• YOUR OBJECTIVE
Report back the lines in this listing that carry the string "hall".

• DATA FOR THE TASK
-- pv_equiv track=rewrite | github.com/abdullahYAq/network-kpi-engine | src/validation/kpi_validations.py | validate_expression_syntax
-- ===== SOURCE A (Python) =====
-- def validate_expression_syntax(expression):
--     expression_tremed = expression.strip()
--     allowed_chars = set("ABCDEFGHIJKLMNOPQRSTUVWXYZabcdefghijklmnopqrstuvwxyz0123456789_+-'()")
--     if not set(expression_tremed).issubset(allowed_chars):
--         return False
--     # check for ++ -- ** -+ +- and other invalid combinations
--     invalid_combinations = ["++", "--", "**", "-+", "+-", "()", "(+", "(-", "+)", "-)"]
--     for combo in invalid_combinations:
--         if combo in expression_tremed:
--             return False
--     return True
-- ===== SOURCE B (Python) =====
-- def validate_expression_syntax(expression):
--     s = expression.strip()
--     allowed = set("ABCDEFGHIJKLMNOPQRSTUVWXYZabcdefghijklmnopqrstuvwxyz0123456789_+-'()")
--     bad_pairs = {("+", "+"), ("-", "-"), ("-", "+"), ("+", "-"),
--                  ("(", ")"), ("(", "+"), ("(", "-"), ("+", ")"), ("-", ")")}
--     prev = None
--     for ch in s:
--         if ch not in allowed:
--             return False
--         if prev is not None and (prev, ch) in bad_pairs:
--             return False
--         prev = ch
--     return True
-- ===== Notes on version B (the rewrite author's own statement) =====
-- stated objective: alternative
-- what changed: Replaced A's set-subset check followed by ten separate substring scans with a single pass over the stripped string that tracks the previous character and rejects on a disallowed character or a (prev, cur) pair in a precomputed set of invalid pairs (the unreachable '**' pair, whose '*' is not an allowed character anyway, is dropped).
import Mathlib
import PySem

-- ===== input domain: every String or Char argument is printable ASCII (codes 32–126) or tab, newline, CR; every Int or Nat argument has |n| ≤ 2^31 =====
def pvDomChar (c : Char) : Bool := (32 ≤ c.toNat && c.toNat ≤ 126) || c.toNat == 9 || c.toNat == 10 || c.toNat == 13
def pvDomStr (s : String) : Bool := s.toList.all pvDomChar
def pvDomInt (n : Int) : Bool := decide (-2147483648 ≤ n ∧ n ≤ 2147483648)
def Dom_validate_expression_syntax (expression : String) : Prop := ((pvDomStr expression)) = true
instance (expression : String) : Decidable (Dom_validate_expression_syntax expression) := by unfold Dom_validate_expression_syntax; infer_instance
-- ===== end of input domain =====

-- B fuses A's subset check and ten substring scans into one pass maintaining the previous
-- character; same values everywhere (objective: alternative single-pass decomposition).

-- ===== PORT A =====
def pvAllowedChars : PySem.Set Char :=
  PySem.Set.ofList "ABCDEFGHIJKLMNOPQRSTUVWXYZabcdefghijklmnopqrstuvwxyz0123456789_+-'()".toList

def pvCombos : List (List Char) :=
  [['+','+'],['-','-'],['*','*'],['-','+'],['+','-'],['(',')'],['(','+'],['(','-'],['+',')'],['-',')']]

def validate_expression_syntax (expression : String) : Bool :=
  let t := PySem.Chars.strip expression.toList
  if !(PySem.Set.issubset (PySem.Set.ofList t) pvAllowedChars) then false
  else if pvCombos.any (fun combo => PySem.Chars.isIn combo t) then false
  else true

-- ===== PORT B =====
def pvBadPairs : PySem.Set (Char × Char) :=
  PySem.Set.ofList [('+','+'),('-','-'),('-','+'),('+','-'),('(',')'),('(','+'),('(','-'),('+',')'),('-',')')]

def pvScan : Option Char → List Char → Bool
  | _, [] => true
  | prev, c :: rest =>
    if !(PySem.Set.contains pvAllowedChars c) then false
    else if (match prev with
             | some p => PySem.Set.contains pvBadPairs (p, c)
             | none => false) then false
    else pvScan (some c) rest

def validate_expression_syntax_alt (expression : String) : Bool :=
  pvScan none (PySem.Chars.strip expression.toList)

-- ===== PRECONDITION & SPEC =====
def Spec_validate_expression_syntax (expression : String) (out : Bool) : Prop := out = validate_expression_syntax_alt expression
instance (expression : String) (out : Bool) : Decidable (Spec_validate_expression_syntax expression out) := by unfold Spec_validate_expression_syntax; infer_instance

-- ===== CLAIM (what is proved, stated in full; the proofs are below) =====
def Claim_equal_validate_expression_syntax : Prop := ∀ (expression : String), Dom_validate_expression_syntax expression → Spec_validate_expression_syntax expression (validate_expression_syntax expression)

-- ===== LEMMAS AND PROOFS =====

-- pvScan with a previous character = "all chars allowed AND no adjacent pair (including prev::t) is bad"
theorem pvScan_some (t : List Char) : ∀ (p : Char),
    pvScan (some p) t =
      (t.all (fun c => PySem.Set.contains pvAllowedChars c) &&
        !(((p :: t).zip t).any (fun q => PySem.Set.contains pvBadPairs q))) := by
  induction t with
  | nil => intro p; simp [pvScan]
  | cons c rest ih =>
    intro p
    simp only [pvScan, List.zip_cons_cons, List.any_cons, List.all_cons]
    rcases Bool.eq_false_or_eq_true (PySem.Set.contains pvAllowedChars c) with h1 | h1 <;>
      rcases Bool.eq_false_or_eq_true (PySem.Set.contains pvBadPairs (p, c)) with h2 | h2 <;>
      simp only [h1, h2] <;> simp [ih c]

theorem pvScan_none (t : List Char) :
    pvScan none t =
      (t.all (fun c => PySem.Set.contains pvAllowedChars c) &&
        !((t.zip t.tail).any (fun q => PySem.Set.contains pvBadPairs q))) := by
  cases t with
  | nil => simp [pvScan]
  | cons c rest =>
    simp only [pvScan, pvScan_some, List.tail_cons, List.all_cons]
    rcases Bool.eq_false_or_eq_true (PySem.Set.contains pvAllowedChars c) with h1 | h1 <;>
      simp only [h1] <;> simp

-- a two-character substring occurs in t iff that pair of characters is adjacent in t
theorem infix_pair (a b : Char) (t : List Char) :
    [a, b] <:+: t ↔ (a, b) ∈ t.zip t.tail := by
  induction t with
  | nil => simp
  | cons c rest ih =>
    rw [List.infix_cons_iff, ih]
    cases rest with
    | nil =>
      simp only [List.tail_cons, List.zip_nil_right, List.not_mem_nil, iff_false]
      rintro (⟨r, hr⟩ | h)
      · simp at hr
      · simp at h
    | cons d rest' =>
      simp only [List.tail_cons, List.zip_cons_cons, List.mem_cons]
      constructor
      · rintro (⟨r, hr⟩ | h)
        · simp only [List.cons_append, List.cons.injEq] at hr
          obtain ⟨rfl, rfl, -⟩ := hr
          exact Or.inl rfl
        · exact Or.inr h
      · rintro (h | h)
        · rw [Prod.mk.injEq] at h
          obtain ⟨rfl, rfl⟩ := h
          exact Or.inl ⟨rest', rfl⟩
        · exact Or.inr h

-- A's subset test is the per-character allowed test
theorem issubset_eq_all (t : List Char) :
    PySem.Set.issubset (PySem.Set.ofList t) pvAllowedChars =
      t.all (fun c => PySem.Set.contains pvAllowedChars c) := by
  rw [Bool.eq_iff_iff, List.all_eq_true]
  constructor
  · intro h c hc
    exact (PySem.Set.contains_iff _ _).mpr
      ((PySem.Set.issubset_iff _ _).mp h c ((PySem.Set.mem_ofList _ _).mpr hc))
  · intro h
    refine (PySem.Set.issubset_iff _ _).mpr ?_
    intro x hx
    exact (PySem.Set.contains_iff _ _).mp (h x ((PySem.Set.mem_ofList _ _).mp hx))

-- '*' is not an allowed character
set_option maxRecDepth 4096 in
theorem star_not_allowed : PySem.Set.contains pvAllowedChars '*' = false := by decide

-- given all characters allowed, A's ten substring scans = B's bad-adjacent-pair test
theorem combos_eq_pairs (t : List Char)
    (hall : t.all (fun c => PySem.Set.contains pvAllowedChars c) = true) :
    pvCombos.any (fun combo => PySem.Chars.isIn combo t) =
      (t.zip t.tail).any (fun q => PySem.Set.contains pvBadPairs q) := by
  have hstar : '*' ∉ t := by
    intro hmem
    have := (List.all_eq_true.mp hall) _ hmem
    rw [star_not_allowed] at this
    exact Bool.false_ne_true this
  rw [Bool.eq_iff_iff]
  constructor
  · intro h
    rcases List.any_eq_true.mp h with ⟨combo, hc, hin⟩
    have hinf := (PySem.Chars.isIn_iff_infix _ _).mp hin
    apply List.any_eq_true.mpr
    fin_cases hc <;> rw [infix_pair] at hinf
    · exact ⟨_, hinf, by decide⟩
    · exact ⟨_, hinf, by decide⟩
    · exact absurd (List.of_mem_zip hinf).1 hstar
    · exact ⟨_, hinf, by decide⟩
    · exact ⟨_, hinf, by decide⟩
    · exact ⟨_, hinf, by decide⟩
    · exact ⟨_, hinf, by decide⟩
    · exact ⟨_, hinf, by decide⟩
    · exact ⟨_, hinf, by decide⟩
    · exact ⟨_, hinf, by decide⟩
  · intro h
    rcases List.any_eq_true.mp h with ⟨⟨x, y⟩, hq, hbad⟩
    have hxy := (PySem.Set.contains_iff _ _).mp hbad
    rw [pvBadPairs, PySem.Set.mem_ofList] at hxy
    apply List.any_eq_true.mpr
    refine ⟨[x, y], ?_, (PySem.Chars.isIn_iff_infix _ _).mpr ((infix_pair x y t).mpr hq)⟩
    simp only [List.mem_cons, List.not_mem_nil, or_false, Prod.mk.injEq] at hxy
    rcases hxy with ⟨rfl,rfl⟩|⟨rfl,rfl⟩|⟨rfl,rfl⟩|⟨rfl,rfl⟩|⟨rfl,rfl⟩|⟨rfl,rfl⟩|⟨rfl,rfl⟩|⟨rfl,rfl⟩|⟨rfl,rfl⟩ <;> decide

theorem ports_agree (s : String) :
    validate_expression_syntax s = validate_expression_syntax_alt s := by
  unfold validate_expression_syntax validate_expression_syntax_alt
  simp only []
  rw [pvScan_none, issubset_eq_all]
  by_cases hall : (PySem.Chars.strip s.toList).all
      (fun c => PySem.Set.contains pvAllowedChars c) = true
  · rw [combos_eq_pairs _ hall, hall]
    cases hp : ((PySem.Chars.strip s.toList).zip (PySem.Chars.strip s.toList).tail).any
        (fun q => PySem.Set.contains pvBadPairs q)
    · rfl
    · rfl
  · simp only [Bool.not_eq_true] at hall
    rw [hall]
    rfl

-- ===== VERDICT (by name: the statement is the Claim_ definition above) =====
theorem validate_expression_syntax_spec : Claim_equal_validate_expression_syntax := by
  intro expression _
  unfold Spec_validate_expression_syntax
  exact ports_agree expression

• EXERCISE SOLUTION
    (hall : t.all (fun c => PySem.Set.contains pvAllowedChars c) = true) :
    have := (List.all_eq_true.mp hall) _ hmem
  by_cases hall : (PySem.Chars.strip s.toList).all
  · rw [combos_eq_pairs _ hall, hall]
  · simp only [Bool.not_eq_true] at hall
    rw [hall]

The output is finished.